Roger - I thought K:N ration in KNO3 is 39:62 that's about 2:3 no?

Also in the article you wrote for Robert u show that plants can take pretty high amount of potassium but you also state that what counts is the ratio between calcium/magnessium and potassium. That means that if I have soft water I should refrain from supplementing too much potassium. Could you provide a rule of thumb for the reasonable ratios between the three?

Thank you,

Aviel.


----------



## Roger Miller (Jun 19, 2004)

> quote:Originally posted by Aviel Livay:
> Roger - I thought K:N ration in KNO3 is 39:62 that's about 2:3 no?


No. The ratio of potassium to nitrATE in KNO3 is 39:62. The K:N ratio is 39:14, or about 2.8:1 If KNO3 is your only supply of K and N then it would oversupply potassium relative to nitrogen. KNO3 is not the only source in most aquariums. If you factor in the contributions from fish food (high N, low K) and tap water then the ratio will balance out differently. Some substrate materials can also provide potassium. Just how K and N balance will depend on your conditions.



> quote:Could you provide a rule of thumb for the reasonable ratios between the three?
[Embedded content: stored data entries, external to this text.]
-- pv_equiv track=rewrite | github.com/Lance52259/hcbp-scripts-lint | rules/io_rules/rule_007.py | _remove_comments_for_parsing
-- ===== SOURCE A (Python) =====
-- def _remove_comments_for_parsing(content: str) -> str:
--     """
--     Remove comments from content for parsing, but preserve line structure.
--
--     This helper function removes all comments from the Terraform content
--     while maintaining the line structure for accurate parsing.
--
--     Args:
--         content (str): The original file content
--
--     Returns:
--         str: Content with comments removed
--     """
--     lines = content.split('\n')
--     cleaned_lines = []
--
--     for line in lines:
--         # Remove comments but keep the line structure
--         if '#' in line:
--             # Find the first # that's not inside quotes
--             in_quotes = False
--             quote_char = None
--             for i, char in enumerate(line):
--                 if char in ['"', "'"] and (i == 0 or line[i-1] != '\\'):
--                     if not in_quotes:
--                         in_quotes = True
--                         quote_char = char
--                     elif char == quote_char:
--                         in_quotes = False
--                         quote_char = None
--                 elif char == '#' and not in_quotes:
--                     line = line[:i]
--                     break
--         cleaned_lines.append(line)
--
--     return '\n'.join(cleaned_lines)
-- ===== SOURCE B (Python) =====
-- def _remove_comments_for_parsing(content: str) -> str:
--     """Streaming single-pass rewrite: one state machine over the whole string,
--     no split/join, state reset at each newline."""
--     out = []
--     in_quotes = False
--     quote_char = None
--     comment = False
--     prev = None
--     for ch in content:
--         if ch == '\n':
--             out.append(ch)
--             in_quotes = False
--             quote_char = None
--             comment = False
--             prev = None
--         elif comment:
--             pass
--         elif ch in ('"', "'") and prev != '\\':
--             if not in_quotes:
--                 in_quotes = True
--                 quote_char = ch
--             elif ch == quote_char:
--                 in_quotes = False
--                 quote_char = None
--             out.append(ch)
--             prev = ch
--         elif ch == '#' and not in_quotes:
--             comment = True
--         else:
--             out.append(ch)
--             prev = ch
--     return ''.join(out)
-- ===== Notes on version B (the rewrite author's own statement) =====
-- stated objective: alternative
-- what changed: Replaced A's split-into-lines, per-line indexed rescan (guarded by a hash-membership test, with slice truncation) and newline join by a single streaming state machine over the whole string that resets its quote/comment state at each newline and emits the output in one pass.
import Mathlib
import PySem

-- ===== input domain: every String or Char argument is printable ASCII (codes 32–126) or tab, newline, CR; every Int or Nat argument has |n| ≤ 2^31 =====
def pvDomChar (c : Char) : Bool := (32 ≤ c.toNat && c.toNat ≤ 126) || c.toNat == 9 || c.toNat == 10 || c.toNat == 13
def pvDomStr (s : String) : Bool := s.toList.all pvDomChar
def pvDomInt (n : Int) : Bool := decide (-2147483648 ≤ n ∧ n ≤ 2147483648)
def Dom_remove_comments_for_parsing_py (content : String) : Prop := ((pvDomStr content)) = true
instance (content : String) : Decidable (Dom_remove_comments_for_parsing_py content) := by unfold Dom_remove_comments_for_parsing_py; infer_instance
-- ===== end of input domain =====

-- B is an alternative decomposition: one streaming state machine over the whole
-- string (state reset at each newline) instead of A's split / per-line rescan / join.

-- ===== PORT A =====
-- content.split('\n'): split a char list at every '\n'
def pvSplitNL : List Char → List (List Char)
  | [] => [[]]
  | c :: rest =>
    if c = '\n' then [] :: pvSplitNL rest
    else
      match pvSplitNL rest with
      | [] => [[c]]        -- unreachable: pvSplitNL never returns []
      | h :: t => (c :: h) :: t

-- '\n'.join(lines)
def pvJoinNL : List (List Char) → List Char
  | [] => []
  | [a] => a
  | a :: b :: t => a ++ '\n' :: pvJoinNL (b :: t)

-- A's inner loop: for i, char in enumerate(line): …  (line is the full line,
-- i the enumerate index, scanning the remaining suffix; line[i-1] is
-- getElem? line (i-1), in range whenever A evaluates it)
def pvAScan (line : List Char) (inq : Bool) (qc : Option Char) (i : Nat) : List Char → List Char
  | [] => line
  | c :: rs =>
    if (c = '"' ∨ c = '\'') ∧ (i = 0 ∨ getElem? line (i - 1) ≠ some '\\') then
      if !inq then pvAScan line true (some c) (i+1) rs
      else if some c = qc then pvAScan line false none (i+1) rs
      else pvAScan line inq qc (i+1) rs
    else if c = '#' ∧ inq = false then line.take i   -- line = line[:i]; break
    else pvAScan line inq qc (i+1) rs

def pvProcLine (line : List Char) : List Char :=
  if '#' ∈ line then pvAScan line false none 0 line else line

def remove_comments_for_parsing_py (content : String) : String :=
  String.ofList (pvJoinNL ((pvSplitNL content.toList).map pvProcLine))

-- ===== PORT B =====
-- single streaming state machine; state resets at '\n'
def pvBGo (inq : Bool) (qc : Option Char) (comment : Bool) (prev : Option Char) : List Char → List Char
  | [] => []
  | c :: rs =>
    if c = '\n' then '\n' :: pvBGo false none false none rs
    else if comment then pvBGo inq qc comment prev rs
    else if (c = '"' ∨ c = '\'') ∧ prev ≠ some '\\' then
      c :: (if !inq then pvBGo true (some c) comment (some c) rs
            else if some c = qc then pvBGo false none comment (some c) rs
            else pvBGo inq qc comment (some c) rs)
    else if c = '#' ∧ inq = false then pvBGo inq qc true prev rs
    else c :: pvBGo inq qc comment (some c) rs

def remove_comments_for_parsing_py_alt (content : String) : String :=
  String.ofList (pvBGo false none false none content.toList)

-- ===== PRECONDITION & SPEC =====
def Spec_remove_comments_for_parsing_py (content : String) (out : String) : Prop := out = remove_comments_for_parsing_py_alt content
instance (content : String) (out : String) : Decidable (Spec_remove_comments_for_parsing_py content out) := by unfold Spec_remove_comments_for_parsing_py; infer_instance

-- ===== CLAIM (what is proved, stated in full; the proofs are below) =====
def Claim_equal_remove_comments_for_parsing_py : Prop := ∀ (content : String), Dom_remove_comments_for_parsing_py content → Spec_remove_comments_for_parsing_py content (remove_comments_for_parsing_py content)

-- ===== LEMMAS AND PROOFS =====

-- the tail seen by the per-line machine: either end of input or a '\n' boundary
def pvTailOK (tail : List Char) : Prop := tail = [] ∨ ∃ l₂, tail = '\n' :: l₂

def pvBNL : List Char → List Char
  | [] => []
  | _ :: l₂ => '\n' :: pvBGo false none false none l₂

theorem pvBGo_tail (tail : List Char) (h : pvTailOK tail)
    (inq : Bool) (qc : Option Char) (cm : Bool) (prev : Option Char) :
    pvBGo inq qc cm prev tail = pvBNL tail := by
  rcases h with h | ⟨l₂, h⟩ <;> subst h <;> simp [pvBGo, pvBNL]

theorem pvBGo_skip (rest : List Char) (hn : '\n' ∉ rest) (tail : List Char)
    (inq : Bool) (qc : Option Char) (prev : Option Char) :
    pvBGo inq qc true prev (rest ++ tail) = pvBGo inq qc true prev tail := by
  induction rest with
  | nil => rfl
  | cons c rs ih =>
      have hc : c ≠ '\n' := fun h => hn (h ▸ List.mem_cons_self ..)
      have : '\n' ∉ rs := fun h => hn (List.mem_cons_of_mem _ h)
      simp [pvBGo, hc, ih this]

theorem pvPrev_cond (pre rest : List Char) :
    (pre.length = 0 ∨ getElem? (pre ++ rest) (pre.length - 1) ≠ some '\\') ↔ pre.getLast? ≠ some '\\' := by
  cases pre with
  | nil => simp
  | cons a as =>
    have h1 : (a :: as).length - 1 < (a :: as).length := by simp
    rw [List.getElem?_append_left h1, ← List.getLast?_eq_getElem?]
    simp

theorem pvCore (rest : List Char) (hn : '\n' ∉ rest) (pre tail : List Char)
    (ht : pvTailOK tail) (inq : Bool) (qc : Option Char) :
    pre ++ pvBGo inq qc false pre.getLast? (rest ++ tail)
      = pvAScan (pre ++ rest) inq qc pre.length rest ++ pvBNL tail := by
  induction rest generalizing pre inq qc with
  | nil =>
      simp [pvAScan, pvBGo_tail tail ht]
  | cons c rs ih =>
      have hc : ¬ c = '\n' := fun h => hn (h ▸ List.mem_cons_self ..)
      have hrs : '\n' ∉ rs := fun h => hn (List.mem_cons_of_mem _ h)
      have hlast : (pre ++ [c]).getLast? = some c := List.getLast?_concat ..
      have hlen : (pre ++ [c]).length = pre.length + 1 := by simp
      rw [List.cons_append, pvBGo, pvAScan]
      by_cases hq : (c = '"' ∨ c = '\'') ∧ pre.getLast? ≠ some '\\'
      · have hqa : (c = '"' ∨ c = '\'') ∧ (pre.length = 0 ∨ getElem? (pre ++ c :: rs) (pre.length - 1) ≠ some '\\') :=
          ⟨hq.1, (pvPrev_cond pre (c :: rs)).mpr hq.2⟩
        rw [if_neg hc, if_neg (by simp), if_pos hq, if_pos hqa]
        cases inq with
        | false =>
            have h := ih hrs (pre ++ [c]) true (some c)
            rw [hlast, hlen] at h
            simpa using h
        | true =>
            by_cases hqc : some c = qc
            · have h := ih hrs (pre ++ [c]) false none
              rw [hlast, hlen] at h
              simpa [hqc] using h
            · have h := ih hrs (pre ++ [c]) true qc
              rw [hlast, hlen] at h
              simpa [hqc] using h
      · have hqa : ¬ ((c = '"' ∨ c = '\'') ∧ (pre.length = 0 ∨ getElem? (pre ++ c :: rs) (pre.length - 1) ≠ some '\\')) :=
          fun h => hq ⟨h.1, (pvPrev_cond pre (c :: rs)).mp h.2⟩
        rw [if_neg hc, if_neg (by simp), if_neg hq, if_neg hqa]
        by_cases hsh : c = '#' ∧ inq = false
        · rw [if_pos hsh, if_pos hsh]
          rw [pvBGo_skip rs hrs tail, pvBGo_tail tail ht, List.take_left' rfl]
        · rw [if_neg hsh, if_neg hsh]
          have h := ih hrs (pre ++ [c]) inq qc
          rw [hlast, hlen] at h
          simpa using h

theorem pvAScan_no_hash (rest : List Char) (h : '#' ∉ rest) (line : List Char)
    (inq : Bool) (qc : Option Char) (i : Nat) :
    pvAScan line inq qc i rest = line := by
  induction rest generalizing inq qc i with
  | nil => simp [pvAScan]
  | cons c rs ih =>
      have hc : c ≠ '#' := fun hh => h (hh ▸ List.mem_cons_self ..)
      have hrs : '#' ∉ rs := fun hh => h (List.mem_cons_of_mem _ hh)
      have hsh : ¬ (c = '#' ∧ inq = false) := fun hh => hc hh.1
      rw [pvAScan]
      simp only [hsh, if_false]
      split_ifs <;> exact ih hrs ..

theorem pvProcLine_eq (line : List Char) :
    pvProcLine line = pvAScan line false none 0 line := by
  unfold pvProcLine
  split_ifs with h
  · rfl
  · exact (pvAScan_no_hash line h line false none 0).symm

theorem pvSplitNL_ne_nil (l : List Char) : pvSplitNL l ≠ [] := by
  induction l with
  | nil => simp [pvSplitNL]
  | cons c rs ih =>
      rw [pvSplitNL]
      split_ifs
      · simp
      · cases h : pvSplitNL rs with
        | nil => exact absurd h ih
        | cons a t => simp

theorem pvSplitNL_no (l : List Char) (h : '\n' ∉ l) : pvSplitNL l = [l] := by
  induction l with
  | nil => rfl
  | cons c rs ih =>
      have hc : c ≠ '\n' := fun hh => h (hh ▸ List.mem_cons_self ..)
      have hrs : '\n' ∉ rs := fun hh => h (List.mem_cons_of_mem _ hh)
      simp [pvSplitNL, hc, ih hrs]

theorem pvSplitNL_app (l₁ : List Char) (h : '\n' ∉ l₁) (l₂ : List Char) :
    pvSplitNL (l₁ ++ '\n' :: l₂) = l₁ :: pvSplitNL l₂ := by
  induction l₁ with
  | nil => simp [pvSplitNL]
  | cons c rs ih =>
      have hc : c ≠ '\n' := fun hh => h (hh ▸ List.mem_cons_self ..)
      have hrs : '\n' ∉ rs := fun hh => h (List.mem_cons_of_mem _ hh)
      simp [pvSplitNL, hc, ih hrs]

theorem pvFirstNL (l : List Char) (h : '\n' ∈ l) :
    ∃ l₁ l₂, l = l₁ ++ '\n' :: l₂ ∧ '\n' ∉ l₁ := by
  induction l with
  | nil => cases h
  | cons c rs ih =>
      by_cases hc : c = '\n'
      · exact ⟨[], rs, by simp [hc], by simp⟩
      · have hmem : '\n' ∈ rs := by
          rcases List.mem_cons.mp h with h | h
          · exact absurd h.symm hc
          · exact h
        obtain ⟨l₁, l₂, he, hn⟩ := ih hmem
        refine ⟨c :: l₁, l₂, by simp [he], ?_⟩
        intro hh
        rcases List.mem_cons.mp hh with hh | hh
        · exact hc hh.symm
        · exact hn hh

theorem pvTop (n : Nat) : ∀ l : List Char, l.length ≤ n →
    pvBGo false none false none l = pvJoinNL ((pvSplitNL l).map pvProcLine) := by
  induction n with
  | zero =>
      intro l hl
      have : l = [] := List.eq_nil_of_length_eq_zero (Nat.le_zero.mp hl)
      subst this; rfl
  | succ n ih =>
      intro l hl
      by_cases hnl : '\n' ∈ l
      · obtain ⟨l₁, l₂, he, hn⟩ := pvFirstNL l hnl
        subst he
        have ht : pvTailOK ('\n' :: l₂) := Or.inr ⟨l₂, rfl⟩
        have hcore := pvCore l₁ hn [] ('\n' :: l₂) ht false none
        simp only [List.nil_append, List.length_nil, List.getLast?_nil] at hcore
        have hlen : l₂.length ≤ n := by
          have := hl; simp only [List.length_append, List.length_cons] at this; omega
        rw [hcore, pvSplitNL_app l₁ hn l₂, ← pvProcLine_eq]
        cases hs : pvSplitNL l₂ with
        | nil => exact absurd hs (pvSplitNL_ne_nil l₂)
        | cons a t =>
            have hb := ih l₂ hlen
            rw [hs] at hb
            simp [pvBNL, pvJoinNL, hb]
      · have ht : pvTailOK ([] : List Char) := Or.inl rfl
        have hcore := pvCore l hnl [] [] ht false none
        simp only [List.nil_append, List.append_nil, List.length_nil, List.getLast?_nil] at hcore
        rw [hcore, pvSplitNL_no l hnl, ← pvProcLine_eq]
        simp [pvJoinNL, pvBNL]

-- ===== VERDICT (by name: the statement is the Claim_ definition above) =====
theorem remove_comments_for_parsing_py_spec : Claim_equal_remove_comments_for_parsing_py := by
  intro content _
  unfold Spec_remove_comments_for_parsing_py remove_comments_for_parsing_py remove_comments_for_parsing_py_alt
  rw [pvTop content.toList.length content.toList (le_refl _)]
Long-standing advice from hydroponics literature (see for instance the excellent article by Ames and Johnson that I used in my article for Robert) is that potassium and calcium should be about the same and that magnesium should not exceed calcium. Hydroponics solutions often use K:Ca:Mg ratios of 4:4:1 You wouldn't have a hard time finding people that break those guidelines without any trouble so don't take them as hard and fast rules.

Roger Miller


----------